Kuo Pao Kun, the late theatre maestro, called this home of the arts. The unassuming art deco Substation stands out effortlessly in a neighbourhood that contains conserved shophouses, museums, and national monuments. The park opened on September 16, 1990, to celebrate its 25th anniversary this year. This Silver Jubilee is a shared journey for all those who have witnessed the growth of Singapore’s first independent contemporary arts centre.
The Substation used to be a power substation, which was under the management of the Public Utilities Board. The building is more than a century old, dating back to 1926. It is estimated that by 1978 the local substation had ceased operations and was left vacant.
In 1986, the Urban Redevelopment Authority earmarked a number of buildings for conservation. These buildings included the former Tao Nan School building and the sub-station along with the adjacent Armenian Street shophouses. Then, Kuo Pao Kun and Practice Performing Arts group (today’s Theatre Practice Ltd) proposed converting the vacant sub-station to a contemporary arts centre.
The refurbishment process for the Substation happened quickly, and it was officially opened on 16 September 1990. Initiated under the National Arts Council’s Arts Housing Scheme, where old buildings are reused and converted to arts spaces, it was also the first building.
The Substation building is made up of a 108-seater black box theatre, which doubles as a music venue, 113-sqm visual art space known as The Substation Gallery, a dance studio and several classrooms. The garden, which used to hold live concerts and events, is now being utilised by Timbre.
According to the National Gallery Singapore, The Substation has become a key site for the production of experimental and contemporary works across various genres such as literature, music, dance and theatre. The centre has also served as a platform for upcoming bands and musical acts, hosting Singapore’s first-ever 24-hour music festival on 31 December 1990. Although the hall was originally designed for contemporary music, they also held a concert series dedicated to classical music. Another marquee event of the festival is Moving Images, which screens independent and short films. Director Anthony Chen and filmmaker Royston Tan are some of the artists whose careers started with The Substation under its Associate Artist scheme.

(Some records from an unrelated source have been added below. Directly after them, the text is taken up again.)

lemma fold_eq_pos {n : Int} (hn : 1 ≤ n) :
    ∀ (qs : List (List Int)) (st cnt ans : List Int),
    (∀ q ∈ qs, 1 ≤ q.length ∧
      ((PySem.List.pyGetD q 0 0 = 1 ∨ PySem.List.pyGetD q 0 0 = 2) →
        2 ≤ q.length ∧ 1 ≤ PySem.List.pyGetD q 1 0 ∧ PySem.List.pyGetD q 1 0 ≤ n) ∧
      (¬(PySem.List.pyGetD q 0 0 = 1 ∨ PySem.List.pyGetD q 0 0 = 2) → 3 ≤ q.length)) →
    (cnt.length : Int) = n → (∀ x ∈ cnt, 0 ≤ x) →
    ReprNode st cnt 0 (n-1) 0 →
    (qs.foldl (solveStep n) (st, ans)).2 = (qs.foldl (solveAltStep n) (cnt, ans)).2 := by
  intro qs
  induction qs with
  | nil => intro st cnt ans _ _ _ _; rfl
  | cons q qs ihq =>
    intro st cnt ans hq hlen hpos hrep
    obtain ⟨hq1, hq2, hq3⟩ := hq q (List.mem_cons_self ..)
    have hqs' := fun q' h' => hq q' (List.mem_cons_of_mem _ h')
    rw [List.foldl_cons, List.foldl_cons]
    by_cases h1 : PySem.List.pyGetD q 0 0 = 1
    · obtain ⟨hl2, hx1, hx2⟩ := hq2 (Or.inl h1)
      have hi0 : 0 ≤ PySem.List.pyGetD q 1 0 - 1 := by omega
      obtain ⟨R, F⟩ := update1_spec cnt (PySem.List.pyGetD q 1 0 - 1) (by omega)
        n.toNat st 0 (n-1) 0 (by omega) (by omega) (by omega) (by omega) (by omega) hrep
      have hstepA : solveStep n (st, ans) q =
          (update1 n.toNat st 0 (n-1) (PySem.List.pyGetD q 1 0 - 1) 0, ans) := by
        simp only [solveStep, if_pos h1]
      have hstepB : solveAltStep n (cnt, ans) q =
          (PySem.List.pySetD cnt (PySem.List.pyGetD q 1 0 - 1)
            (PySem.List.pyGetD cnt (PySem.List.pyGetD q 1 0 - 1) 0 + 1), ans) := by
        simp only [solveAltStep, if_pos h1]
      rw [hstepA, hstepB]
      apply ihq _ _ _ hqs'
      · rw [PySem.List.length_pySetD]; exact hlen
      · intro x hx
        rw [PySem.List.pySetD_of_nonneg _ _ hi0] at hx
        rcases List.mem_or_eq_of_mem_set hx with h | h
        · exact hpos x h
        · have := pyGetD_nonneg hpos (PySem.List.pyGetD q 1 0 - 1); omega
      · exact R
    · by_cases h2 : PySem.List.pyGetD q 0 0 = 2
      · obtain ⟨hl2, hx1, hx2⟩ := hq2 (Or.inr h2)
        have hi0 : 0 ≤ PySem.List.pyGetD q 1 0 - 1 := by omega
        obtain ⟨R, F⟩ := update2_spec cnt (PySem.List.pyGetD q 1 0 - 1) (by omega)
          n.toNat st 0 (n-1) 0 (by omega) (by omega) (by omega) (by omega) (by omega) hrep
        have hstepA : solveStep n (st, ans) q =
            (update2 n.toNat st 0 (n-1) (PySem.List.pyGetD q 1 0 - 1) 0, ans) := by
          simp only [solveStep, if_neg h1, if_pos h2]
        have hv := pyGetD_nonneg hpos (PySem.List.pyGetD q 1 0 - 1)
        by_cases hvp : 0 < PySem.List.pyGetD cnt (PySem.List.pyGetD q 1 0 - 1) 0
        · have hstepB : solveAltStep n (cnt, ans) q =
              (PySem.List.pySetD cnt (PySem.List.pyGetD q 1 0 - 1)
                (PySem.List.pyGetD cnt (PySem.List.pyGetD q 1 0 - 1) 0 - 1), ans) := by
            simp only [solveAltStep, if_neg h1, if_pos h2, if_pos hvp]
          rw [hstepA, hstepB]
          apply ihq _ _ _ hqs'
          · rw [PySem.List.length_pySetD]; exact hlen
          · intro x hx
            rw [PySem.List.pySetD_of_nonneg _ _ hi0] at hx
            rcases List.mem_or_eq_of_mem_set hx with h | h
            · exact hpos x h
            · omega
          · rw [show max 0 (PySem.List.pyGetD cnt (PySem.List.pyGetD q 1 0 - 1) 0 - 1) =
                PySem.List.pyGetD cnt (PySem.List.pyGetD q 1 0 - 1) 0 - 1 by omega] at R
            exact R
        · have hv0 : PySem.List.pyGetD cnt (PySem.List.pyGetD q 1 0 - 1) 0 = 0 := by omega
          have hstepB : solveAltStep n (cnt, ans) q = (cnt, ans) := by
            simp only [solveAltStep, if_neg h1, if_pos h2, if_neg hvp]
          rw [hstepA, hstepB]
          apply ihq _ _ _ hqs' hlen hpos
          apply reprNode_congr_c R
          intro j hj1 hj2
          rw [pyGetD_pySetD_int hi0 (by omega) (by omega)]
          by_cases hji : j = PySem.List.pyGetD q 1 0 - 1
          · rw [if_pos hji, hji, hv0]
            omega
          · rw [if_neg hji]
      · have hstepA : solveStep n (st, ans) q =
            (st, ans ++ [rangeCount st (PySem.List.pyGetD q 1 0 - 1)
              (PySem.List.pyGetD q 2 0 - 1) 0 (n-1) 0]) := by
          simp only [solveStep, if_neg h1, if_neg h2]
        have hstepB : solveAltStep n (cnt, ans) q =
            (cnt, ans ++ [if max (PySem.List.pyGetD q 1 0 - 1) 0 ≤
                min (PySem.List.pyGetD q 2 0 - 1) (n-1) then
              (PySem.List.slice cnt (some (max (PySem.List.pyGetD q 1 0 - 1) 0))
                (some (min (PySem.List.pyGetD q 2 0 - 1) (n-1) + 1))).sum else 0]) := by
          simp only [solveAltStep, if_neg h1, if_neg h2]
        rw [hstepA, hstepB]
        have hval : rangeCount st (PySem.List.pyGetD q 1 0 - 1)
            (PySem.List.pyGetD q 2 0 - 1) 0 (n-1) 0 =
            (if max (PySem.List.pyGetD q 1 0 - 1) 0 ≤
                min (PySem.List.pyGetD q 2 0 - 1) (n-1) then
              (PySem.List.slice cnt (some (max (PySem.List.pyGetD q 1 0 - 1) 0))
                (some (min (PySem.List.pyGetD q 2 0 - 1) (n-1) + 1))).sum else 0) := by
          rw [rangeCount_eq ((n-1) - (0:Int)).toNat _ _ 0 (n-1) 0 rfl hrep]
          by_cases hc : max (PySem.List.pyGetD q 1 0 - 1) 0 ≤
              min (PySem.List.pyGetD q 2 0 - 1) (n-1)
          · rw [if_pos hc, slice_sum_eq_segSum (by omega) hc (by omega)]
          · rw [if_neg hc, segSum_eq_zero (by omega)]
        rw [hval]
        exact ihq _ _ _ hqs' hlen hpos hrep

lemma fold_eq_nonpos {n : Int} (hn : n ≤ 0) :
    ∀ (qs : List (List Int)) (st cnt ans : List Int),
    (∀ q ∈ qs, 3 ≤ q.length ∧
      ¬(PySem.List.pyGetD q 0 0 = 1 ∨ PySem.List.pyGetD q 0 0 = 2) ∧
      (1 < PySem.List.pyGetD q 1 0 ∨ PySem.List.pyGetD q 2 0 < n) ∧
      (n < PySem.List.pyGetD q 1 0 ∨ PySem.List.pyGetD q 2 0 < 1)) →
    (qs.foldl (solveStep n) (st, ans)).2 = (qs.foldl (solveAltStep n) (cnt, ans)).2 := by
  intro qs
  induction qs with
  | nil => intro st cnt ans _; rfl
  | cons q qs ihq =>
    intro st cnt ans hq
    obtain ⟨hq1, hq2, hq3, hq4⟩ := hq q (List.mem_cons_self ..)
    have hqs' := fun q' h' => hq q' (List.mem_cons_of_mem _ h')
    have h1 : ¬(PySem.List.pyGetD q 0 0 = 1) := fun h => hq2 (Or.inl h)
    have h2 : ¬(PySem.List.pyGetD q 0 0 = 2) := fun h => hq2 (Or.inr h)
    rw [List.foldl_cons, List.foldl_cons]
    have hrc : rangeCount st (PySem.List.pyGetD q 1 0 - 1)
        (PySem.List.pyGetD q 2 0 - 1) 0 (n-1) 0 = 0 := by
      rw [rangeCount, if_neg (by omega), if_pos (by omega)]
    have hA : solveStep n (st, ans) q = (st, ans ++ [0]) := by
      simp only [solveStep, if_neg h1, if_neg h2, hrc]
    have hB : solveAltStep n (cnt, ans) q = (cnt, ans ++ [0]) := by
      simp only [solveAltStep, if_neg h1, if_neg h2]
      rw [if_neg (show ¬(max (PySem.List.pyGetD q 1 0 - 1) 0 ≤
        min (PySem.List.pyGetD q 2 0 - 1) (n-1)) by omega)]
    rw [hA, hB]
    exact ihq _ _ _ hqs'

-- ===== VERDICT (by name: the statement is the Claim_ definition above) =====
theorem solve_spec : Claim_equal_solve := by
  intro A B _ hpre
  unfold Spec_solve solve solve_alt
  rcases hpre with ⟨hn, hq⟩ | ⟨hn, hq⟩
  · have hst0 : ((PySem.List.pyRange 0 (4*A) 1).map fun _ => (0:Int)) =
        List.replicate (4*A).toNat 0 := by
      rw [List.map_const']
      rw [PySem.List.length_pyRange_one]
      norm_num
    rw [hst0]
    exact fold_eq_pos hn B _ _ [] hq
      (by rw [List.length_replicate]; omega)
      (by intro x hx; rw [List.mem_replicate] at hx; omega)
      (init_repr ((A-1) - (0:Int)).toNat 0 (A-1) 0 rfl (by omega) (good_root hn))
  · exact fold_eq_nonpos hn B _ _ [] hq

As an independent art space in a converted power sub-station, the redevelopment perfectly fostered art projects that formed on their own—from alleyways during pedestrianized nights at Singapore Night Festival.
The late founder, Kuo Pao Kun envisioned the Substation to be a home for the arts and a contemporary art centre that facilitates the meeting of minds between those on the fringes and mainstream. This is what it has come to be – a home that welcomes everyone.